I prefer the general reduce (or fold, or accumulate) function to operate directly on elements as its own function arguments rather than being within a container like std::array. This way, instead of constructing a new array in every recursion, elements are passed as arguments and I guess the whole operation is easier for the compiler to inline. Plus it's more flexible, e.g. could be used directly or on the elements of a std::tuple. The general code is here. I repeat here the main function:

 template <typename F>
 struct val_fold
 {
    // base case: one argument
    template <typename A>
    INLINE constexpr copy <A>
    operator()(A&& a) const { return fwd<A>(a); }

    // general recursion
    template <typename A, typename... An>
    INLINE constexpr copy <common <A, An...> >
    operator()(A&& a, An&&... an) const
    {
       return F()(fwd<A>(a), operator()(fwd<An>(an)...));
    }
 };

I am sorry this is full of my own definitions, so here is some help: F is the function object defining the binary operation. copy is my generalization of std::decay that recurses within arrays and tuples. fwd is just a shortcut for std::forward. Similarly, common is just a shortcut for std::common_type but intended for a similar generalization (in general, each operation may yield an expression template for lazy evaluation and here we are forcing evaluation).

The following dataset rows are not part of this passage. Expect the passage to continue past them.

-- pv_equiv track=rewrite | github.com/mcombeau/advent-of-code | 2023/14-parabolic-reflector-dish/main.py | calculate_result_part_2
-- ===== SOURCE A (Python) =====
-- Grid = list[str]
--
-- def roll_rocks_left(grid: Grid) -> Grid:
--     tilted_grid: Grid = []
--     for row in grid:
--         rolled_rocks: list[str] = []
--
--         for group in row.split("#"):
--             rolled: str = "".join(sorted(list(group), reverse=True))
--             rolled_rocks.append(rolled)
--
--         rolled_row = "#".join(rolled_rocks)
--         tilted_grid.append(rolled_row)
--
--     return tilted_grid
--
-- def calculate_load(grid: Grid) -> int:
--     result: int = 0
--
--     for i, row in enumerate(grid):
--         rock_count = row.count("O")
--         result += rock_count * (len(grid) - i)
--
--     return result
--
-- def cycle(grid: tuple[str, ...]) -> tuple[str, ...]:
--     for _ in range(4):
--         rotated_grid: Grid = list(map("".join, zip(*grid)))
--         tilted_grid: Grid = roll_rocks_left(rotated_grid)
--         grid = tuple(row[::-1] for row in tilted_grid)
--     return grid
--
-- def calculate_result_part_2(lines: list[str]) -> int:
--     grid: tuple[str, ...] = tuple(line.strip() for line in lines)
--     seen_grid_hashes: set = {grid}
--     seen_grids: list[tuple[str, ...]] = [grid]
--     i: int = 0
--
--     while True:
--         i += 1
--         grid = cycle(grid)
--         if grid in seen_grid_hashes:
--             break
--         seen_grids.append(grid)
--         seen_grid_hashes.add(grid)
--
--     offset = seen_grids.index(grid)
--
--     grid: tuple[str, ...] = seen_grids[(1000000000 - offset) % (i - offset) + offset]
--
--     return calculate_load(list(grid))
-- ===== SOURCE B (Python) =====
-- Grid = list[str]
--
-- def sort_group_desc(group: str) -> str:
--     # run-length sort: count each distinct character, emit largest first
--     counts = {}
--     for ch in group:
--         counts[ch] = counts.get(ch, 0) + 1
--     return "".join(ch * counts[ch] for ch in sorted(counts, reverse=True))
--
-- def tilt_row(row: str) -> str:
--     return "#".join(sort_group_desc(g) for g in row.split("#"))
--
-- def quarter(grid: tuple[str, ...]) -> tuple[str, ...]:
--     # rotate by index-based transposition (truncating at the shortest row),
--     # tilt every row, then flip it
--     width = min((len(r) for r in grid), default=0)
--     cols = ["".join(r[i] for r in grid) for i in range(width)]
--     return tuple(tilt_row(c)[::-1] for c in cols)
--
-- def spin(grid: tuple[str, ...]) -> tuple[str, ...]:
--     return quarter(quarter(quarter(quarter(grid))))
--
-- def north_load(grid: tuple[str, ...]) -> int:
--     total = 0
--     for height, row in enumerate(reversed(grid), start=1):
--         total += row.count("O") * height
--     return total
--
-- def calculate_result_part_2(lines: list[str]) -> int:
--     # Floyd's tortoise-and-hare cycle detection on the spin transition:
--     # constant extra memory instead of memoizing every seen grid.
--     start = tuple(line.strip() for line in lines)
--     tortoise, hare = spin(start), spin(spin(start))
--     while tortoise != hare:
--         tortoise, hare = spin(tortoise), spin(spin(hare))
--     mu, tortoise = 0, start
--     while tortoise != hare:
--         tortoise, hare, mu = spin(tortoise), spin(hare), mu + 1
--     lam, hare = 1, spin(tortoise)
--     while tortoise != hare:
--         hare, lam = spin(hare), lam + 1
--     grid = start
--     for _ in range((1000000000 - mu) % lam + mu):
--         grid = spin(grid)
--     return north_load(grid)
-- ===== Notes on version B (the rewrite author's own statement) =====
-- stated objective: alternative
-- what changed: The set+list memoization of every seen grid is replaced by Floyd's tortoise-and-hare cycle detection (three constant-memory pointer phases yielding mu and lam, then re-simulating (1000000000 - mu) % lam + mu spins forward), and the helpers are rebuilt differently too: the per-segment descending sort becomes a run-length count of each distinct character expanded largest-first, the rotation becomes an index-based transposition instead of recursive zipping, and the load is summed over the reversed grid.
import Mathlib
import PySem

How would you define sum using the above? First define the function object,

struct sum_fun
{
    template <typename A, typename B>
    INLINE constexpr copy <common <A, B> >
    operator()(A&& a, B&& b) const { return fwd<A>(a) + fwd<B>(b); }
};

then just

using val_sum = val_fold<sum_fun>;

How would you call this when starting with an std::array? Well, once you've got your Is..., all you need is

val_sum()(std::get<Is>(arr)...);

which you may wrap within your own interface. Note that in C++14, std::array::operator[] is constexpr, so this would just be

val_sum()(arr[Is]...);

Now, to your questions:

1) Forwarding: Yes, std::get is forwarding array elements into val_sum, which is recursively forwarding everything to itself. So all that remains is your own interface to forward the input array, e.g.

template <typename A, /* enable_if to only allow arrays here */>
constexpr auto sum(A&& a) -> /* return type here */
{
    return sum(std::forward<A>(a), gen_seq_array<A>{});
}

and so on, where gen_seq_array would take the raw type of A (std::remove_ref, std::remove_cv etc.), deduce N, and call gen_seq<N>{}. Forwarding makes sense if array elements have move semantics. It should be everywhere, e.g. the call of val_sum above would be something like

val_sum()(std::get<Is>(std::forward<A>(a))...);

2) Return type: As you have seen, I am using std::common_type as the return type, which should do for sum and most common arithmetic operations. This is already variadic. If you'd like your own type function, it's easy to make a variadic out of a binary type function, using template recursion.

My own version of common is here. It's a bit more involved, but it is still a recursive template containing some decltype to do the actual work.

In any case, this is more general than what you need, because it's defined for an arbitrary number of any given types. You only have one type T in your array, so what you have should be enough.